EXERCISE DESCRIPTION
Which lines run from the line with "induction m with" through the line with "List.drop_eq_getElem_cons htl" in the entries below? Print them exactly, both ends included, and nothing more.

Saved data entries
--------------------------------

-- ===== LEMMAS AND PROOFS =====
theorem singleton_prefix_iff (a : Char) (l : List Char) : [a] <+: l ↔ l.head? = some a := by
  cases l <;> simp [List.cons_prefix_cons, eq_comm]
theorem infix_singleton_iff (a : Char) (l : List Char) : [a] <:+: l ↔ a ∈ l := by
  constructor
  · intro h; exact h.mem (by simp)
  · intro h
    obtain ⟨s, t, rfl⟩ := List.append_of_mem h
    exact ⟨s, t, by simp⟩
theorem find_single_neg_one_iff (a : Char) (l : List Char) :
    PySem.Chars.find l [a] = -1 ↔ a ∉ l := by
  rw [PySem.Chars.find_eq_neg_one_iff, infix_singleton_iff]
theorem find_nil_single (a : Char) : PySem.Chars.find [] [a] = -1 := by
  rw [find_single_neg_one_iff]; simp
theorem mem_of_find_nonneg (a : Char) (l : List Char) (h : 0 ≤ PySem.Chars.find l [a]) :
    a ∈ l := by
  rw [← infix_singleton_iff]
  exact (PySem.Chars.find_nonneg_iff l [a]).mp h
theorem prefix_drop_iff (a : Char) (l : List Char) (j : Nat) :
    [a] <+: l.drop j ↔ l[j]? = some a := by
  rw [singleton_prefix_iff, List.head?_drop]
theorem find_cons_self (a : Char) (l : List Char) : PySem.Chars.find (a :: l) [a] = 0 := by
  have h0 : 0 ≤ PySem.Chars.find (a :: l) [a] :=
    (PySem.Chars.find_nonneg_iff _ _).mpr ((infix_singleton_iff _ _).mpr (by simp))
  obtain ⟨hpre, hmin⟩ := PySem.Chars.find_spec h0
  by_contra hne
  have hpos : 0 < (PySem.Chars.find (a :: l) [a]).toNat := by omega
  exact hmin 0 hpos (by rw [prefix_drop_iff]; simp)
theorem find_cons_ne (a c : Char) (l : List Char) (h : c ≠ a) :
    PySem.Chars.find (c :: l) [a] =
      if PySem.Chars.find l [a] = -1 then -1 else PySem.Chars.find l [a] + 1 := by
  by_cases hn : PySem.Chars.find l [a] = -1
  · rw [if_pos hn, find_single_neg_one_iff]
    have hnm := (find_single_neg_one_iff a l).mp hn
    simp only [List.mem_cons, hnm, or_false]
    exact fun hh => h hh.symm
  · rw [if_neg hn]
    have h0 : 0 ≤ PySem.Chars.find l [a] := by
      have := PySem.Chars.neg_one_le_find l [a]; omega
    obtain ⟨hpre, hmin⟩ := PySem.Chars.find_spec h0
    have hmem : a ∈ l := by
      rw [prefix_drop_iff] at hpre
      exact List.mem_of_getElem? hpre
    have h0' : 0 ≤ PySem.Chars.find (c :: l) [a] :=
      (PySem.Chars.find_nonneg_iff _ _).mpr ((infix_singleton_iff _ _).mpr (by simp [hmem]))
    obtain ⟨hpre', hmin'⟩ := PySem.Chars.find_spec h0'
    set t := (PySem.Chars.find l [a]).toNat with ht
    set t' := (PySem.Chars.find (c :: l) [a]).toNat with ht'
    have hub : t' ≤ t + 1 := by
      by_contra hgt
      exact hmin' (t + 1) (by omega) (by rw [prefix_drop_iff]; simpa [prefix_drop_iff] using hpre)
    have hne0 : t' ≠ 0 := by
      intro h0''
      rw [h0'', prefix_drop_iff] at hpre'
      simp at hpre'
      exact h hpre'
    have hlb : t + 1 ≤ t' := by
      by_contra hlt
      have : t' - 1 < t := by omega
      refine hmin (t' - 1) this ?_
      rw [prefix_drop_iff]
      rw [prefix_drop_iff] at hpre'
      obtain ⟨u, hu⟩ := Nat.exists_eq_succ_of_ne_zero hne0
      have : (c :: l)[t']? = l[t' - 1]? := by
        rw [hu]; simp
      rwa [this] at hpre'
    omega
theorem scanAGo_stop (cs : List Char) (quote : String) (i : Int)
    (h : ¬ i < (cs.length : Int)) : scanAGo cs quote i = (cs.length : Int) := by
  rw [scanAGo, dif_neg h]

theorem scanAGo_eq (cs : List Char) (quote : String) (i : Int) (c : Char)
    (hlt : i < (cs.length : Int)) (hc : PySem.List.pyGet? cs i = some c) :
    scanAGo cs quote i =
      if quote ≠ "'" ∧ c = '\\' ∧ i + 1 < (cs.length : Int) then scanAGo cs quote (i + 2)
      else if [c] = quote.toList then i + 1
      else scanAGo cs quote (i + 1) := by
  rw [scanAGo, dif_pos hlt, hc]

theorem scanBGo_stop (cs : List Char) (q : List Char) (i : Int)
    (h : ¬ i < (cs.length : Int)) : scanBGo cs q i = (cs.length : Int) := by
  rw [scanBGo, dif_neg h]

theorem scanBGo_eq (cs : List Char) (a : Char) (i : Int) (h0 : 0 ≤ i)
    (hlt : i < (cs.length : Int)) :
    scanBGo cs [a] i =
      if PySem.Chars.find (cs.drop i.toNat) [a] = -1 then (cs.length : Int)
      else if PySem.Chars.find ((cs.drop i.toNat).take (PySem.Chars.find (cs.drop i.toNat) [a]).toNat) ['\\'] = -1
        then i + PySem.Chars.find (cs.drop i.toNat) [a] + 1
        else scanBGo cs [a] (i + PySem.Chars.find ((cs.drop i.toNat).take (PySem.Chars.find (cs.drop i.toNat) [a]).toNat) ['\\'] + 2) := by
  rw [scanBGo, dif_pos hlt, PySem.List.slice_from cs h0]
  by_cases hn : PySem.Chars.find (cs.drop i.toNat) [a] = -1
  · rw [if_pos hn, if_pos (by omega : PySem.Chars.find (cs.drop i.toNat) [a] < 0)]
  · have hge : 0 ≤ PySem.Chars.find (cs.drop i.toNat) [a] := by
      have := PySem.Chars.neg_one_le_find (cs.drop i.toNat) [a]; omega
    rw [if_neg hn, if_neg (by omega : ¬ PySem.Chars.find (cs.drop i.toNat) [a] < 0),
        PySem.List.slice_to _ hge]
    by_cases hb : PySem.Chars.find ((cs.drop i.toNat).take (PySem.Chars.find (cs.drop i.toNat) [a]).toNat) ['\\'] = -1
    · rw [if_pos hb, dif_pos (by omega : PySem.Chars.find ((cs.drop i.toNat).take (PySem.Chars.find (cs.drop i.toNat) [a]).toNat) ['\\'] < 0)]
    · have hge' : 0 ≤ PySem.Chars.find ((cs.drop i.toNat).take (PySem.Chars.find (cs.drop i.toNat) [a]).toNat) ['\\'] := by
        have := PySem.Chars.neg_one_le_find ((cs.drop i.toNat).take (PySem.Chars.find (cs.drop i.toNat) [a]).toNat) ['\\']; omega
      rw [if_neg hb, dif_neg (by omega : ¬ PySem.Chars.find ((cs.drop i.toNat).take (PySem.Chars.find (cs.drop i.toNat) [a]).toNat) ['\\'] < 0)]

theorem scanBGo_none (cs : List Char) (a : Char) (i : Int) (h0 : 0 ≤ i)
    (hmem : a ∉ cs.drop i.toNat) : scanBGo cs [a] i = (cs.length : Int) := by
  by_cases hlt : i < (cs.length : Int)
  · rw [scanBGo_eq cs a i h0 hlt, if_pos ((find_single_neg_one_iff _ _).mpr hmem)]
  · exact scanBGo_stop cs [a] i hlt

theorem L_noesc (cs : List Char) : ∀ (m : Nat) (i : Int), 0 ≤ i →
    ((cs.length : Int) - i).toNat ≤ m →
    scanAGo cs "'" i =
      (if PySem.Chars.find (cs.drop i.toNat) ['\''] < 0 then (cs.length : Int)
       else i + PySem.Chars.find (cs.drop i.toNat) ['\''] + 1) := by
  intro m
  induction m with
  | zero =>
    intro i h0 hm
    have hlt : ¬ i < (cs.length : Int) := by omega
    have hdrop : cs.drop i.toNat = [] := List.drop_eq_nil_of_le (by omega)
    rw [scanAGo_stop _ _ _ hlt, hdrop, if_pos (by rw [find_nil_single]; omega)]
  | succ m ih =>
    intro i h0 hm
    by_cases hlt : i < (cs.length : Int)
    · have htl : i.toNat < cs.length := by omega
      have hc : PySem.List.pyGet? cs i = some cs[i.toNat] :=
        PySem.List.pyGet?_eq_some_getElem cs h0 hlt
      have hdrop : cs.drop i.toNat = cs[i.toNat] :: cs.drop (i.toNat + 1) :=
        List.drop_eq_getElem_cons htl
      rw [scanAGo_eq cs "'" i cs[i.toNat] hlt hc, if_neg (by simp)]
      by_cases hcq : cs[i.toNat] = '\''
      · rw [if_pos (by rw [hcq]; decide), hdrop, hcq, find_cons_self]
        rw [if_neg (by omega)]
        omega
      · rw [if_neg (by simp [hcq])]
        rw [ih (i + 1) (by omega) (by omega)]
        rw [(show ((i + 1 : Int)).toNat = i.toNat + 1 from by omega)]
        rw [hdrop, find_cons_ne '\'' cs[i.toNat] _ hcq]
        have hge := PySem.Chars.neg_one_le_find (cs.drop (i.toNat + 1)) ['\'']
        split_ifs <;> omega
    · have hdrop : cs.drop i.toNat = [] := List.drop_eq_nil_of_le (by omega)
      rw [scanAGo_stop _ _ _ hlt, hdrop, if_pos (by rw [find_nil_single]; omega)]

--------------------------------

EXPECTED ANSWER
  induction m with
  | zero =>
    intro i h0 hm
    have hlt : ¬ i < (cs.length : Int) := by omega
    have hdrop : cs.drop i.toNat = [] := List.drop_eq_nil_of_le (by omega)
    rw [scanAGo_stop _ _ _ hlt, hdrop, if_pos (by rw [find_nil_single]; omega)]
  | succ m ih =>
    intro i h0 hm
    by_cases hlt : i < (cs.length : Int)
    · have htl : i.toNat < cs.length := by omega
      have hc : PySem.List.pyGet? cs i = some cs[i.toNat] :=
        PySem.List.pyGet?_eq_some_getElem cs h0 hlt
      have hdrop : cs.drop i.toNat = cs[i.toNat] :: cs.drop (i.toNat + 1) :=
        List.drop_eq_getElem_cons htl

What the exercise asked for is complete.